# Whip It Jewlery



## Wolfeyes (Jul 27, 2010)

If you can get a hold of a lot of empty whip-its(check the local high school hang outs) you can make some pretty interesting jewelery out of those suckers that burnouts seem to like. Buff them till they're shiny or paint them (pot leaves, "Burnout", and the anarchy A are pretty popular) poke a hole in the neck and run a string through.

Made a bunch of them a couple of years back and traded them at the rainbow gathering.

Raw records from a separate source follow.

-- pv_equiv track=rewrite | github.com/beatriz-antunes-ku/Thesis | Code/PAE_heatmap.py | calculate_chain_lengths
-- ===== SOURCE A (Python) =====
-- def calculate_chain_lengths(token_res_ids):
--     chain_lengths = []
--     current_chain_length = 1  # Initialize with 1 to account for the first residue
--     previous_residue = token_res_ids[0]
--
--     for residue in token_res_ids[1:]:
--         if residue == previous_residue + 1:
--             current_chain_length += 1
--         else:
--             chain_lengths.append(current_chain_length)
--             current_chain_length = 1
--         previous_residue = residue
--
--     # Add length of the last chain
--     chain_lengths.append(current_chain_length)
--
--     return chain_lengths
-- ===== SOURCE B (Python) =====
-- def calculate_chain_lengths(token_res_ids):
--     n = len(token_res_ids)
--     breaks = [i + 1
--               for i, (a, b) in enumerate(zip(token_res_ids, token_res_ids[1:]))
--               if b != a + 1]
--     bounds = [0] + breaks + [n]
--     return [q - p for p, q in zip(bounds, bounds[1:])]
-- ===== Notes on version B (the rewrite author's own statement) =====
-- stated objective: alternative
-- what changed: B replaces A's running-counter loop by a boundary decomposition: it collects the chain-break positions with enumerate/zip over consecutive pairs, frames them with 0 and len, and returns adjacent differences of that boundary list.
import Mathlib
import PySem

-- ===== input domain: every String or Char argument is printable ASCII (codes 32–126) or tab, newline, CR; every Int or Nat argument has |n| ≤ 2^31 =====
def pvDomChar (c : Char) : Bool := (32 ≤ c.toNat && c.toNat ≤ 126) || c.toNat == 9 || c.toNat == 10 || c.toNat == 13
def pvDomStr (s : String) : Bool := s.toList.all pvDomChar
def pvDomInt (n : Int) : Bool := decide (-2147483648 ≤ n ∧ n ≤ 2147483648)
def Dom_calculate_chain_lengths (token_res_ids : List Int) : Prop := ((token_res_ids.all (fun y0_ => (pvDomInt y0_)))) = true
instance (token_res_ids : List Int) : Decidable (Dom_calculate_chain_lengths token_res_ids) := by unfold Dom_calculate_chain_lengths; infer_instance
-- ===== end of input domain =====

-- B replaces A's running-counter loop by a boundary decomposition (break positions
-- framed by 0 and len, then adjacent differences); same O(n) cost, different structure.

-- ===== PORT A =====
-- A: running counter over token_res_ids[1:], appending on each break and at the end.
def calculate_chain_lengths (token_res_ids : List Int) : List Int :=
  -- token_res_ids[0] raises IndexError on []: excluded by Pre_; default never used inside Pre_
  let previous_residue : Int := (PySem.List.pyGet? token_res_ids 0).getD 0
  let st := (PySem.List.slice token_res_ids (some 1) none).foldl
    (fun (s : List Int × Int × Int) residue =>
      if residue = s.2.2 + 1 then (s.1, s.2.1 + 1, residue)
      else (s.1 ++ [s.2.1], 1, residue))
    ([], 1, previous_residue)
  st.1 ++ [st.2.1]

-- ===== PORT B =====
-- B: break positions via enumerate/zip of consecutive pairs; adjacent differences of [0]+breaks+[n].
def calculate_chain_lengths_alt (token_res_ids : List Int) : List Int :=
  let n : Int := token_res_ids.length
  let breaks : List Int :=
    ((PySem.List.enumerate (token_res_ids.zip (PySem.List.slice token_res_ids (some 1) none))).filter
      (fun p => p.2.2 ≠ p.2.1 + 1)).map (fun p => p.1 + 1)
  let bounds : List Int := 0 :: breaks ++ [n]
  (bounds.zip (PySem.List.slice bounds (some 1) none)).map (fun pq => pq.2 - pq.1)

-- ===== PRECONDITION & SPEC =====
-- A raises IndexError (token_res_ids[0]) on the empty list; Pre_ excludes exactly that input.
def Pre_calculate_chain_lengths (token_res_ids : List Int) : Prop := token_res_ids ≠ []
instance (token_res_ids : List Int) : Decidable (Pre_calculate_chain_lengths token_res_ids) := by unfold Pre_calculate_chain_lengths; infer_instance
def pvWitness_calculate_chain_lengths : List Int := [1, 2, 3, 7, 8, 1]
def Spec_calculate_chain_lengths (token_res_ids : List Int) (out : List Int) : Prop := out = calculate_chain_lengths_alt token_res_ids
instance (token_res_ids : List Int) (out : List Int) : Decidable (Spec_calculate_chain_lengths token_res_ids out) := by unfold Spec_calculate_chain_lengths; infer_instance

-- ===== CLAIM (what is proved, stated in full; the proofs are below) =====
def Claim_equal_calculate_chain_lengths : Prop := ∀ (token_res_ids : List Int), Dom_calculate_chain_lengths token_res_ids → Pre_calculate_chain_lengths token_res_ids → Spec_calculate_chain_lengths token_res_ids (calculate_chain_lengths token_res_ids)

-- ===== LEMMAS AND PROOFS =====

-- canonical run-length recursion shared by both proofs
def pvRuns (cur prev : Int) : List Int → List Int
  | [] => [cur]
  | y :: l => if y = prev + 1 then pvRuns (cur + 1) y l else cur :: pvRuns 1 y l

-- break positions b, b+1, … relative to prev
def pvBrk (b prev : Int) : List Int → List Int
  | [] => []
  | y :: l => if y = prev + 1 then pvBrk (b + 1) y l else b :: pvBrk (b + 1) y l

lemma foldlA_eq (l : List Int) : ∀ (acc : List Int) (cur prev : Int),
    (l.foldl
        (fun (s : List Int × Int × Int) residue =>
          if residue = s.2.2 + 1 then (s.1, s.2.1 + 1, residue)
          else (s.1 ++ [s.2.1], 1, residue)) (acc, cur, prev)).1 ++
      [(l.foldl
        (fun (s : List Int × Int × Int) residue =>
          if residue = s.2.2 + 1 then (s.1, s.2.1 + 1, residue)
          else (s.1 ++ [s.2.1], 1, residue)) (acc, cur, prev)).2.1] = acc ++ pvRuns cur prev l := by
  induction l with
  | nil => intro acc cur prev; simp [pvRuns]
  | cons y l ih =>
    intro acc cur prev
    by_cases h : y = prev + 1
    · simp [List.foldl, h, pvRuns, ih]
    · have := ih (acc ++ [cur]) 1 y
      simp [List.foldl, h, pvRuns, this]

lemma breaks_eq (l : List Int) : ∀ (prev b : Int),
    ((PySem.List.enumerate ((prev :: l).zip l) b).filter
      (fun p => p.2.2 ≠ p.2.1 + 1)).map (fun p => p.1 + 1) = pvBrk (b + 1) prev l := by
  induction l with
  | nil => intro prev b; simp [pvBrk]
  | cons y l ih =>
    intro prev b
    by_cases h : y = prev + 1
    · simpa [List.zip_cons_cons, PySem.List.enumerate_cons, h, pvBrk] using ih y (b + 1)
    · simpa [List.zip_cons_cons, PySem.List.enumerate_cons, h, pvBrk] using ih y (b + 1)

lemma diffs_eq (l : List Int) : ∀ (prev b p : Int),
    ((p :: pvBrk b prev l ++ [b + (l.length : Int)]).zip
        ((p :: pvBrk b prev l ++ [b + (l.length : Int)]).drop 1)).map
      (fun pq => pq.2 - pq.1) = pvRuns (b - p) prev l := by
  induction l with
  | nil => intro prev b p; simp [pvBrk, pvRuns]
  | cons y l ih =>
    intro prev b p
    by_cases h : y = prev + 1
    · subst h
      have hih := ih (prev + 1) (b + 1) p
      have e1 : b + 1 - p = b - p + 1 := by ring
      have e2 : (b + 1) + (l.length : Int) = b + ((l.length : Int) + 1) := by ring
      rw [e1, e2] at hih
      simpa [pvBrk, pvRuns] using hih
    · have hih := ih y (b + 1) b
      have e2 : (b + 1) + (l.length : Int) = b + ((l.length : Int) + 1) := by ring
      have e3 : b + 1 - b = (1 : Int) := by ring
      rw [e2, e3] at hih
      simpa [pvBrk, pvRuns, h, List.zip_cons_cons] using congrArg (List.cons (b - p)) hih

theorem calculate_chain_lengths_spec_aux (x : Int) (t : List Int) :
    calculate_chain_lengths (x :: t) = calculate_chain_lengths_alt (x :: t) := by
  unfold calculate_chain_lengths calculate_chain_lengths_alt
  simp only [PySem.List.slice_from_one, List.tail_cons]
  have hA : (PySem.List.pyGet? (x :: t) 0).getD 0 = x := by
    simp [PySem.List.pyGet?, PySem.List.pyIdx?]
  rw [hA, foldlA_eq t [] 1 x, breaks_eq t x 0]
  have hb := diffs_eq t x 1 0
  rw [show (1 : Int) - 0 = 1 by ring] at hb
  rw [show (0 : Int) + 1 = 1 by ring]
  have hlen : ((x :: t).length : Int) = 1 + (t.length : Int) := by
    simp [List.length_cons]; ring
  simp only [hlen, List.nil_append] at hb ⊢
  exact hb.symm

-- ===== VERDICT (by name: the statement is the Claim_ definition above) =====
theorem calculate_chain_lengths_spec : Claim_equal_calculate_chain_lengths := by
  intro xs _ hpre
  unfold Spec_calculate_chain_lengths
  cases xs with
  | nil => exact absurd rfl hpre
  | cons x t => exact calculate_chain_lengths_spec_aux x t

Stayed high and fed off of those things.


----------



## shwillyhaaa (Jul 27, 2010)

ooooh sounds fun... care to put up some detailed pics so i know what your talking about better?


----------



## Wolfeyes (Jul 27, 2010)

That's coming later  I found one today(actually a CO2 canister, but whatever) that I'm gonna start on tomorrow.


----------



## Mouse (Jul 28, 2010)

that does sound like a good novelty that those types would eat up!


----------



## Thorne (Jul 28, 2010)

When you say "whip it" i think of two things: DEVO and the nitrous you get from whip cream cans.


----------



## Mouse (Jul 28, 2010)

Urban Dictionary: whip-its

wharzz mah balooooon dude?


----------